4 “[o]perators shall take precautions […] that passengers are in possession of the documents prescribed by the States of transit and destination for control purposes. […] Contracting State and operators shall cooperate […] in establishing the validity and authenticity of passports and visas that are presented by embarking passengers” (Arts. 3.39 and 3.40).

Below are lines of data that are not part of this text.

-- pv_equiv track=rewrite | github.com/petaripenev/SIP | scripts/randomize_SIP.py | find_and_remove_failed_shuffles
-- ===== SOURCE A (Python) =====
-- def check_replicates(groupedEntries:list):
--     '''Checks a list for repeated replicate samples.
--     For example HB4_D2... and HA4_D2...'''
--     removed_isotope_incubationLength = [x[:6] for x in groupedEntries]
--     removed_replicate_identifier = [x[0]+x[2:] for x in removed_isotope_incubationLength]
--     return len(set(removed_replicate_identifier)) < len(groupedEntries)
--
-- def check_weights(groupedEntries:list):
--     '''Checks a list for even number of D1-2 samples.'''
--     d1_or_d2, d3 = list(), list()
--     for x in groupedEntries:
--         if '_D1_' in x or '_D2_' in x:
--             d1_or_d2.append(x)
--         if '_D3_' in x:
--             d3.append(x)
--     return len(d1_or_d2) % 2 != 0 or len(d3) % 2 != 0
--
-- def find_and_remove_failed_shuffles(list_of_groupedEntries:list):
--     '''Finds groups of entries where the repeated replicate rule fails,
--     then removes these entries from the original list and returns them as
--     separate list in addition to the succeeded list'''
--     removal_idx, failed_shuffles = list(), list()
--     for i, x in enumerate(list_of_groupedEntries):
--         if check_replicates(x) or check_weights(x):
--             removal_idx.append(i)
--             failed_shuffles.append(x)
--
--     list_of_groupedEntries_withoutFails = [ele for idx, ele in enumerate(list_of_groupedEntries) if idx not in removal_idx]
--     return list_of_groupedEntries_withoutFails, failed_shuffles
-- ===== SOURCE B (Python) =====
-- def check_replicates(groupedEntries:list):
--     '''Checks a list for repeated replicate samples.
--     For example HB4_D2... and HA4_D2...'''
--     removed_isotope_incubationLength = [x[:6] for x in groupedEntries]
--     removed_replicate_identifier = [x[0]+x[2:] for x in removed_isotope_incubationLength]
--     return len(set(removed_replicate_identifier)) < len(groupedEntries)
--
-- def check_weights(groupedEntries:list):
--     '''Checks a list for even number of D1-2 samples.'''
--     d1_or_d2, d3 = list(), list()
--     for x in groupedEntries:
--         if '_D1_' in x or '_D2_' in x:
--             d1_or_d2.append(x)
--         if '_D3_' in x:
--             d3.append(x)
--     return len(d1_or_d2) % 2 != 0 or len(d3) % 2 != 0
--
-- def find_and_remove_failed_shuffles(list_of_groupedEntries:list):
--     '''Single-pass partition: each group goes to failed if a rule fires, else to passing.'''
--     passing, failed_shuffles = list(), list()
--     for x in list_of_groupedEntries:
--         if check_replicates(x) or check_weights(x):
--             failed_shuffles.append(x)
--         else:
--             passing.append(x)
--     return passing, failed_shuffles
-- ===== Notes on version B (the rewrite author's own statement) =====
-- stated objective: simpler
-- what changed: Replaced the two-pass scheme (collect failing indices, then re-scan with an O(k) 'idx not in removal_idx' membership test per element) by a single-pass partition that appends each group directly to the passing or failed list.
import Mathlib
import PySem

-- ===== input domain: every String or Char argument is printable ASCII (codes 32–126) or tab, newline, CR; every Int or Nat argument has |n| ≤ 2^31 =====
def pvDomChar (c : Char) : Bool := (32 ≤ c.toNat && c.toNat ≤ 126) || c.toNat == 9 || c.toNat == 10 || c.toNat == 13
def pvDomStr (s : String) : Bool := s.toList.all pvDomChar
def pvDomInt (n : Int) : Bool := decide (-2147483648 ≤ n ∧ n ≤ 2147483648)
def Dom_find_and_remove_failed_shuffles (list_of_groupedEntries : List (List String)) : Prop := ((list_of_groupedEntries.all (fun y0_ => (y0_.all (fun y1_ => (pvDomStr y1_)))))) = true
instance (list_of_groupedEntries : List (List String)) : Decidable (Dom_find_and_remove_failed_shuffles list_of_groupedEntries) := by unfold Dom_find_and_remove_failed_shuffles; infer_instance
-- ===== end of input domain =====

-- B is a single-pass partition of the groups (simpler: no index list, no second filtering pass);
-- the rule helpers check_replicates / check_weights are shared verbatim by both versions.

-- ===== PORT A =====
-- shared helper: check_replicates(groupedEntries); x[0] on the truncated identifier is
-- pyGetD … 0 ' ' — total here only because Pre_ excludes empty strings (where Python raises IndexError)
def check_replicates (groupedEntries : List String) : Bool :=
  let removed_isotope_incubationLength :=
    groupedEntries.map (fun x => PySem.List.slice x.toList none (some 6))
  let removed_replicate_identifier :=
    removed_isotope_incubationLength.map
      (fun x => PySem.List.pyGetD x 0 ' ' :: PySem.List.slice x (some 2) none)
  decide ((PySem.Set.ofList removed_replicate_identifier).length < groupedEntries.length)

-- shared helper: check_weights(groupedEntries)
def check_weights (groupedEntries : List String) : Bool :=
  let st := groupedEntries.foldl
    (fun (acc : List String × List String) x =>
      let acc := if PySem.Str.isIn "_D1_" x || PySem.Str.isIn "_D2_" x
                 then (acc.1 ++ [x], acc.2) else acc
      if PySem.Str.isIn "_D3_" x then (acc.1, acc.2 ++ [x]) else acc)
    ([], [])
  decide (st.1.length % 2 ≠ 0) || decide (st.2.length % 2 ≠ 0)

def find_and_remove_failed_shuffles (list_of_groupedEntries : List (List String)) :
    List (List String) × List (List String) :=
  -- first loop: collect removal indices and failed groups over enumerate
  let st := (PySem.List.enumerate list_of_groupedEntries).foldl
    (fun (acc : List Int × List (List String)) p =>
      if check_replicates p.2 || check_weights p.2
      then (acc.1 ++ [p.1], acc.2 ++ [p.2]) else acc)
    ([], [])
  -- comprehension: [ele for idx, ele in enumerate(…) if idx not in removal_idx]
  let list_of_groupedEntries_withoutFails :=
    ((PySem.List.enumerate list_of_groupedEntries).filter
      (fun p => decide (p.1 ∉ st.1))).map (·.2)
  (list_of_groupedEntries_withoutFails, st.2)

-- ===== PORT B =====
def find_and_remove_failed_shuffles_alt (list_of_groupedEntries : List (List String)) :
    List (List String) × List (List String) :=
  list_of_groupedEntries.foldl
    (fun (acc : List (List String) × List (List String)) x =>
      if check_replicates x || check_weights x
      then (acc.1, acc.2 ++ [x]) else (acc.1 ++ [x], acc.2))
    ([], [])

-- ===== PRECONDITION & SPEC =====
-- Pre_ excludes exactly the inputs where Python A raises: a group containing the empty
-- string makes check_replicates evaluate ''[0], an IndexError (B's helpers raise there too).
def Pre_find_and_remove_failed_shuffles (list_of_groupedEntries : List (List String)) : Prop :=
  ∀ g ∈ list_of_groupedEntries, ∀ s ∈ g, s.toList ≠ []
instance (list_of_groupedEntries : List (List String)) : Decidable (Pre_find_and_remove_failed_shuffles list_of_groupedEntries) := by unfold Pre_find_and_remove_failed_shuffles; infer_instance
def pvWitness_find_and_remove_failed_shuffles : List (List String) :=
  [["HB4_D1_w1", "HA5_D2_w2"], ["HB4_D3_w3"]]

def Spec_find_and_remove_failed_shuffles (list_of_groupedEntries : List (List String)) (out : List (List String) × List (List String)) : Prop := out = find_and_remove_failed_shuffles_alt list_of_groupedEntries
instance (list_of_groupedEntries : List (List String)) (out : List (List String) × List (List String)) : Decidable (Spec_find_and_remove_failed_shuffles list_of_groupedEntries out) := by unfold Spec_find_and_remove_failed_shuffles; infer_instance

-- ===== CLAIM (what is proved, stated in full; the proofs are below) =====
def Claim_equal_find_and_remove_failed_shuffles : Prop := ∀ (list_of_groupedEntries : List (List String)), Dom_find_and_remove_failed_shuffles list_of_groupedEntries → Pre_find_and_remove_failed_shuffles list_of_groupedEntries → Spec_find_and_remove_failed_shuffles list_of_groupedEntries (find_and_remove_failed_shuffles list_of_groupedEntries)

-- ===== LEMMAS AND PROOFS =====

-- the partition predicate both versions test
def pvFails (x : List String) : Bool := check_replicates x || check_weights x

-- B's single loop computes (passing, failing) = (filter ¬fails, filter fails)
theorem pvB_loop (l : List (List String)) (acc : List (List String) × List (List String)) :
    l.foldl
      (fun (acc : List (List String) × List (List String)) x =>
        if check_replicates x || check_weights x
        then (acc.1, acc.2 ++ [x]) else (acc.1 ++ [x], acc.2)) acc
    = (acc.1 ++ l.filter (fun x => !pvFails x), acc.2 ++ l.filter pvFails) := by
  induction l generalizing acc with
  | nil => simp
  | cons x xs ih =>
    rw [List.foldl_cons, ih]
    cases hc : check_replicates x <;> cases hw : check_weights x <;>
      simp [pvFails, hc, hw]

-- A's first loop: failed list is filter fails, removal_idx is the indices of failing pairs
theorem pvA_loop1 (l : List (List String)) (s : Int) (acc : List Int × List (List String)) :
    (PySem.List.enumerate l s).foldl
      (fun (acc : List Int × List (List String)) p =>
        if check_replicates p.2 || check_weights p.2
        then (acc.1 ++ [p.1], acc.2 ++ [p.2]) else acc) acc
    = (acc.1 ++ (((PySem.List.enumerate l s).filter (fun p => pvFails p.2)).map (·.1)),
       acc.2 ++ l.filter pvFails) := by
  induction l generalizing s acc with
  | nil => simp [PySem.List.enumerate]
  | cons x xs ih =>
    rw [PySem.List.enumerate_cons, List.foldl_cons, ih]
    by_cases h : (check_replicates x || check_weights x) = true <;>
      simp [pvFails, h]

-- membership in the index list of failing pairs
theorem pvIdx_mem (l : List (List String)) (s i : Int) :
    i ∈ ((PySem.List.enumerate l s).filter (fun p => pvFails p.2)).map (·.1) ↔
      ∃ (k : Nat), ∃ _ : k < l.length, i = s + k ∧ pvFails l[k] = true := by
  constructor
  · intro h
    rcases List.mem_map.mp h with ⟨p, hp, hfst⟩
    rcases List.mem_filter.mp hp with ⟨hmem, hfail⟩
    rcases (PySem.List.mem_enumerate_iff l s p).mp hmem with ⟨k, hk, hpe⟩
    subst hpe
    exact ⟨k, hk, hfst.symm, hfail⟩
  · rintro ⟨k, hk, rfl, hfail⟩
    refine List.mem_map.mpr ⟨(s + k, l[k]), List.mem_filter.mpr ⟨?_, hfail⟩, rfl⟩
    exact (PySem.List.mem_enumerate_iff l s _).mpr ⟨k, hk, rfl⟩

-- keeping the pairs whose index is not a removal index keeps exactly the non-failing groups
theorem pvA_loop2 (l : List (List String)) (R : List Int)
    (hR : ∀ (i : Int) (x : List String),
        (i, x) ∈ PySem.List.enumerate l 0 → (i ∈ R ↔ pvFails x = true)) :
    ((PySem.List.enumerate l 0).filter (fun p => decide (p.1 ∉ R))).map (·.2)
      = l.filter (fun x => !pvFails x) := by
  have hcong : ∀ p ∈ PySem.List.enumerate l 0,
      decide (p.1 ∉ R) = !pvFails p.2 := by
    intro p hp
    have := hR p.1 p.2 hp
    by_cases h : pvFails p.2 = true <;> simp_all
  rw [List.filter_congr hcong]
  -- now pure shape: map snd of filter on snd over enumerate = filter on the list
  have : ∀ (l : List (List String)) (s : Int),
      ((PySem.List.enumerate l s).filter (fun p => !pvFails p.2)).map (·.2)
        = l.filter (fun x => !pvFails x) := by
    intro l
    induction l with
    | nil => intro s; simp [PySem.List.enumerate]
    | cons x xs ih =>
      intro s
      rw [PySem.List.enumerate_cons]
      by_cases h : pvFails x = true <;> simp [h, ih]
  exact this l 0

-- ===== VERDICT (by name: the statement is the Claim_ definition above) =====
theorem find_and_remove_failed_shuffles_spec : Claim_equal_find_and_remove_failed_shuffles := by
  intro l _ _
  show find_and_remove_failed_shuffles l = find_and_remove_failed_shuffles_alt l
  unfold find_and_remove_failed_shuffles find_and_remove_failed_shuffles_alt
  rw [pvB_loop, pvA_loop1]
  simp only [List.nil_append]
  refine Prod.ext ?_ rfl
  apply pvA_loop2
  intro i x hmem
  rcases (PySem.List.mem_enumerate_iff l 0 (i, x)).mp hmem with ⟨k, hk, hpe⟩
  have hi : i = (k : Int) := by simpa using congrArg Prod.fst hpe
  have hx : x = l[k] := congrArg Prod.snd hpe
  rw [pvIdx_mem]
  constructor
  · rintro ⟨k', hk', hik', hf⟩
    have : k = k' := by omega
    subst this; rw [hx]; exact hf
  · intro hf
    exact ⟨k, hk, by omega, by rw [← hx]; exact hf⟩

5 The Italian quota system is deliberately used as a foreign policy tool to reward or punish non-EU countries for migration control efforts, including not only accepting deportees, but also active measures to detain transit migration from sub-Saharan Africa and South Asia. Albania, Tunisia, Romania and Morocco were thus rewarded and in the case of the latter punished for efforts at arresting trans-Mediterranean immigration (interview IT-GOV-1). In return, these “privileged countries” (paesi privelegati) were granted in 2000 annual quotas of 6000 labor migrants each, including one category for individuals seeking “insertion into the labor market”. That same year, the annual quota for non-EU labor migrants was set at 45,000. Egypt, Moldova, Nigeria and Sri Lanka have been added since. Cooperation with third countries has proceeded apace; bilateral training programs with Libya and the Maghreb countries entail the joint establishment of job training programs with considerable input from Italian companies who are subsequently free to recruit the graduates.